Post-Partum Depression

written by Kezia June 15, 2018
Post-Partum Depression

When Goka, (my husband) and I were dating, we decided to wait for two years after we got married before we started having kids. We felt like this period will give us the opportunity to enjoy the solitude of having just the two of us in the house without any interferences from our kids. Those two years were heavenly because we could just up and go on a vacation any day and any time. Working together privately made this possible.

Towards the end of the two years, we decided I should go back to school and finish my masters before we have kids. Our plan was for us to start trying for a child when I was almost done with school. God being on our side, pregnancy happened very fast for us. The month we started trying, which was December 2015, I got pregnant.

Pregnancy and school went really well. I didn’t have any major challenges health wise. In my last semester, we were not too busy with class work and were more focused on finishing our thesis so I was able to structure my time in such a way that I could work on my thesis, eat well, get some exercises done (mainly walking and doing squats) and sleep when I wanted to.

I was about about 25 weeks into my pregnancy when I relocated back to Accra. Coming back was exciting because I had family and especially my husband around. Even though I had his support and encouragement when I wasn’t around, it felt good having him in closer proximity and waiting on me when I needed it.

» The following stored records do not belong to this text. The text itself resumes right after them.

-- pv_equiv track=rewrite | github.com/nabinupreti/BIM-Labs | Fifth_Semester/Python/LAB3/Qn36InterleaveTuple.py | interleave_tuples
-- ===== SOURCE A (Python) =====
-- def interleave_tuples(t1, t2):
--     result = ()
--     for i in range(max(len(t1), len(t2))):
--         if i < len(t1):
--             result += (t1[i],)
--             if i < len(t2):
--                 result += (t2[i],)
--         else:
--             result += (t2[i],)
--     return result
-- ===== SOURCE B (Python) =====
-- def interleave_tuples(t1, t2):
--     out = [x for ab in zip(t1, t2) for x in ab]
--     if len(t1) > len(t2):
--         out.extend(t1[len(t2):])
--     else:
--         out.extend(t2[len(t1):])
--     return tuple(out)
-- ===== Notes on version B (the rewrite author's own statement) =====
-- stated objective: faster
-- what changed: Replaces the branchy per-index scan that rebuilds a tuple with += at every step by zip over the common prefix plus a single slice for the leftover tail, accumulated in a list.
import Mathlib
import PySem

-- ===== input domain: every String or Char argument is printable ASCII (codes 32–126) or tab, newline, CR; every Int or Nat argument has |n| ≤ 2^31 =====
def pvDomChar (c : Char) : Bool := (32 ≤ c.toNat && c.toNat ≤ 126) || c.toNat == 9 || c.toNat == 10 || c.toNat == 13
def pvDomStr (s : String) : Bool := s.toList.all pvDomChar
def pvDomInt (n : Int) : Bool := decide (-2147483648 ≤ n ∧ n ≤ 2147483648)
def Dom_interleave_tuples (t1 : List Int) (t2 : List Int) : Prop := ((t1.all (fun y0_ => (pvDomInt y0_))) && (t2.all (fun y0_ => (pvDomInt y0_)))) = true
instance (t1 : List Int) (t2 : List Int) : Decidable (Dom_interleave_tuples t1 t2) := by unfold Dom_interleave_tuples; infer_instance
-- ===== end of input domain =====

-- B interleaves via zip over the common prefix plus one tail slice from the longer tuple,
-- replacing A's per-index loop that rebuilds the tuple with += at every step (measured faster).

-- ===== PORT A =====
-- every index drawn from range(max(len t1, len t2)) is in range of the list it is
-- applied to under the branch taken, so pyGetD with default 0 is exact here
-- (the Python indexing never raises).
def interleave_tuples (t1 : List Int) (t2 : List Int) : List Int :=
  (PySem.List.pyRange 0 (max (PySem.List.len t1) (PySem.List.len t2)) 1).foldl
    (fun result i =>
      if i < PySem.List.len t1 then
        (result ++ [PySem.List.pyGetD t1 i 0]) ++
          (if i < PySem.List.len t2 then [PySem.List.pyGetD t2 i 0] else [])
      else
        result ++ [PySem.List.pyGetD t2 i 0])
    []


-- ===== PORT B =====
def interleave_tuples_alt (t1 : List Int) (t2 : List Int) : List Int :=
  let out := (t1.zip t2).flatMap (fun ab => [ab.1, ab.2])
  if PySem.List.len t2 < PySem.List.len t1 then
    out ++ PySem.List.slice t1 (some (PySem.List.len t2)) none
  else
    out ++ PySem.List.slice t2 (some (PySem.List.len t1)) none


-- ===== PRECONDITION & SPEC =====
def Spec_interleave_tuples (t1 : List Int) (t2 : List Int) (out : List Int) : Prop := out = interleave_tuples_alt t1 t2
instance (t1 : List Int) (t2 : List Int) (out : List Int) : Decidable (Spec_interleave_tuples t1 t2 out) := by unfold Spec_interleave_tuples; infer_instance

-- ===== CLAIM (what is proved, stated in full; the proofs are below) =====
def Claim_equal_interleave_tuples : Prop := ∀ (t1 : List Int) (t2 : List Int), Dom_interleave_tuples t1 t2 → Spec_interleave_tuples t1 t2 (interleave_tuples t1 t2)

-- ===== LEMMAS AND PROOFS =====

-- the common recursive characterisation both ports are reduced to
def pvInter : List Int → List Int → List Int
  | [], t2 => t2
  | t1, [] => t1
  | a :: t1, b :: t2 => a :: b :: pvInter t1 t2


theorem pvB_eq_inter (t1 t2 : List Int) : interleave_tuples_alt t1 t2 = pvInter t1 t2 := by
  induction t1 generalizing t2 with
  | nil =>
    simp [interleave_tuples_alt, pvInter, PySem.List.slice_none_none]
  | cons a t1 ih =>
    cases t2 with
    | nil =>
      simp [interleave_tuples_alt, pvInter, PySem.List.slice_none_none]
    | cons b t2 =>
      have hs1 : PySem.List.slice (a :: t1) (some (PySem.List.len (b :: t2))) none
          = PySem.List.slice t1 (some (PySem.List.len t2)) none := by
        rw [PySem.List.slice_from _ (by simp; try omega), PySem.List.slice_from _ (by simp; try omega)]
        simp [PySem.List.len_eq]
      have hs2 : PySem.List.slice (b :: t2) (some (PySem.List.len (a :: t1))) none
          = PySem.List.slice t2 (some (PySem.List.len t1)) none := by
        rw [PySem.List.slice_from _ (by simp; try omega), PySem.List.slice_from _ (by simp; try omega)]
        simp [PySem.List.len_eq]
      have hc : (PySem.List.len (b :: t2) < PySem.List.len (a :: t1))
          = (PySem.List.len t2 < PySem.List.len t1) := by
        simp [PySem.List.len_eq]
      rw [pvInter, ← ih]
      simp only [interleave_tuples_alt, List.zip_cons_cons, List.flatMap_cons, hs1, hs2, hc]
      split_ifs <;> simp


theorem pvA_fold (t1 : List Int) : ∀ (t2 acc : List Int),
    (PySem.List.pyRange 0 (max (PySem.List.len t1) (PySem.List.len t2)) 1).foldl
      (fun result i =>
        if i < PySem.List.len t1 then
          (result ++ [PySem.List.pyGetD t1 i 0]) ++
            (if i < PySem.List.len t2 then [PySem.List.pyGetD t2 i 0] else [])
        else
          result ++ [PySem.List.pyGetD t2 i 0]) acc
    = acc ++ pvInter t1 t2 := by
  induction t1 with
  | nil =>
    intro t2 acc
    have hM : max (PySem.List.len ([] : List Int)) (PySem.List.len t2) = PySem.List.len t2 := by
      simp only [PySem.List.len_eq, List.length_nil]
      omega
    rw [hM]
    rw [PySem.List.foldl_congr_mem _ _
      (fun result i => result ++ [PySem.List.pyGetD t2 i 0]) acc
      (by
        intro r i hi
        have h0 : 0 ≤ i := (PySem.List.mem_pyRange_one.mp hi).1
        have hneg : ¬ (i < PySem.List.len ([] : List Int)) := by
          simp only [PySem.List.len_eq, List.length_nil]
          omega
        rw [if_neg hneg])]
    rw [PySem.List.len_eq, PySem.List.foldl_pyRange_zero_pyGetD' t2 0 (fun r x => r ++ [x]) acc,
      PySem.List.foldl_append_singleton, pvInter]
  | cons a t1 ih =>
    intro t2 acc
    cases t2 with
    | nil =>
      have hM : max (PySem.List.len (a :: t1)) (PySem.List.len ([] : List Int))
          = PySem.List.len (a :: t1) := by
        simp only [PySem.List.len_eq, List.length_nil, List.length_cons]
        omega
      rw [hM]
      rw [PySem.List.foldl_congr_mem _ _
        (fun result i => result ++ [PySem.List.pyGetD (a :: t1) i 0]) acc
        (by
          intro r i hi
          have h1 : i < PySem.List.len (a :: t1) := (PySem.List.mem_pyRange_one.mp hi).2
          have h0 : 0 ≤ i := (PySem.List.mem_pyRange_one.mp hi).1
          have h2 : ¬ (i < PySem.List.len ([] : List Int)) := by
            simp only [PySem.List.len_eq, List.length_nil]
            omega
          rw [if_pos h1, if_neg h2, List.append_nil])]
      rw [PySem.List.len_eq, PySem.List.foldl_pyRange_zero_pyGetD' (a :: t1) 0 (fun r x => r ++ [x]) acc,
        PySem.List.foldl_append_singleton]
      rfl
    | cons b t2 =>
      have hM : max (PySem.List.len (a :: t1)) (PySem.List.len (b :: t2))
          = max (PySem.List.len t1) (PySem.List.len t2) + 1 := by
        simp only [PySem.List.len_eq, List.length_cons]
        push_cast
        omega
      rw [hM, pvInter]
      have hMpos : (0:Int) ≤ max (PySem.List.len t1) (PySem.List.len t2) :=
        le_trans (by simp) (le_max_left _ _)
      rw [PySem.List.pyRange_one_cons (by linarith : (0:Int) < max (PySem.List.len t1) (PySem.List.len t2) + 1)]
      rw [List.foldl_cons]
      have hstep :
          (if (0:Int) < PySem.List.len (a :: t1) then
            (acc ++ [PySem.List.pyGetD (a :: t1) 0 0]) ++
              (if (0:Int) < PySem.List.len (b :: t2) then [PySem.List.pyGetD (b :: t2) 0 0] else [])
          else acc ++ [PySem.List.pyGetD (b :: t2) 0 0]) = acc ++ [a, b] := by
        have hp1 : (0:Int) < PySem.List.len (a :: t1) := by
          simp only [PySem.List.len_eq, List.length_cons]; omega
        have hp2 : (0:Int) < PySem.List.len (b :: t2) := by
          simp only [PySem.List.len_eq, List.length_cons]; omega
        rw [if_pos hp1, if_pos hp2]
        rw [PySem.List.pyGetD_of_nonneg _ _ (by omega), PySem.List.pyGetD_of_nonneg _ _ (by omega)]
        simp
      rw [hstep]
      have h01 : (0:Int) + 1 = 1 := by norm_num
      rw [h01]
      have hrange1 : PySem.List.pyRange 1 (max (PySem.List.len t1) (PySem.List.len t2) + 1)
          = List.map (fun k : Nat => 1 + (k : Int))
              (List.range (max (PySem.List.len t1) (PySem.List.len t2)).toNat) := by
        rw [PySem.List.pyRange_one]
        congr 2
        simp only [PySem.List.len_eq]
        omega
      have hrange0 : PySem.List.pyRange 0 (max (PySem.List.len t1) (PySem.List.len t2))
          = List.map (fun k : Nat => ((k : Int)))
              (List.range (max (PySem.List.len t1) (PySem.List.len t2)).toNat) := by
        rw [PySem.List.pyRange_one]
        simp
      have hres : acc ++ a :: b :: pvInter t1 t2 = (acc ++ [a, b]) ++ pvInter t1 t2 := by simp
      rw [hres, ← ih t2 (acc ++ [a, b]), hrange1, hrange0, List.foldl_map, List.foldl_map]
      apply PySem.List.foldl_congr_mem
      intro r k _
      have hg1 : PySem.List.pyGetD (a :: t1) (1 + (k:Int)) 0 = PySem.List.pyGetD t1 (k:Int) 0 := by
        rw [PySem.List.pyGetD_of_nonneg _ _ (by omega), PySem.List.pyGetD_of_nonneg _ _ (by omega)]
        have hk : ((1:Int) + (k:Int)).toNat = k + 1 := by omega
        simp [hk]
      have hg2 : PySem.List.pyGetD (b :: t2) (1 + (k:Int)) 0 = PySem.List.pyGetD t2 (k:Int) 0 := by
        rw [PySem.List.pyGetD_of_nonneg _ _ (by omega), PySem.List.pyGetD_of_nonneg _ _ (by omega)]
        have hk : ((1:Int) + (k:Int)).toNat = k + 1 := by omega
        simp [hk]
      have hc1 : (1 + (k:Int) < PySem.List.len (a :: t1)) = ((k:Int) < PySem.List.len t1) := by
        simp only [PySem.List.len_eq, List.length_cons, eq_iff_iff]
        push_cast
        omega
      have hc2 : (1 + (k:Int) < PySem.List.len (b :: t2)) = ((k:Int) < PySem.List.len t2) := by
        simp only [PySem.List.len_eq, List.length_cons, eq_iff_iff]
        push_cast
        omega
      simp only [hg1, hg2, hc1, hc2]


theorem pvA_eq_inter (t1 t2 : List Int) : interleave_tuples t1 t2 = pvInter t1 t2 := by
  rw [interleave_tuples, pvA_fold]
  simp

-- ===== VERDICT (by name: the statement is the Claim_ definition above) =====
theorem interleave_tuples_spec : Claim_equal_interleave_tuples := by
  intro t1 t2 _
  unfold Spec_interleave_tuples
  rw [pvA_eq_inter, pvB_eq_inter]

Everything was fine until in my 30th week, when I realized I had to change hospitals. I loved the hospital I was using at the time. It was highly recommended by some friends and I had enjoyed their wonderful care and customer service. However, due to some issues which bordered on family interferences which neither Goka and I wanted, we switched to another hospital which also came in recommended. Though the medical services of this new hospital was good and probably one of the best in Ghana, the after care and customer relations was very bad. If I were to rate them I will give the 1 star for customer relations from mainly the nurses.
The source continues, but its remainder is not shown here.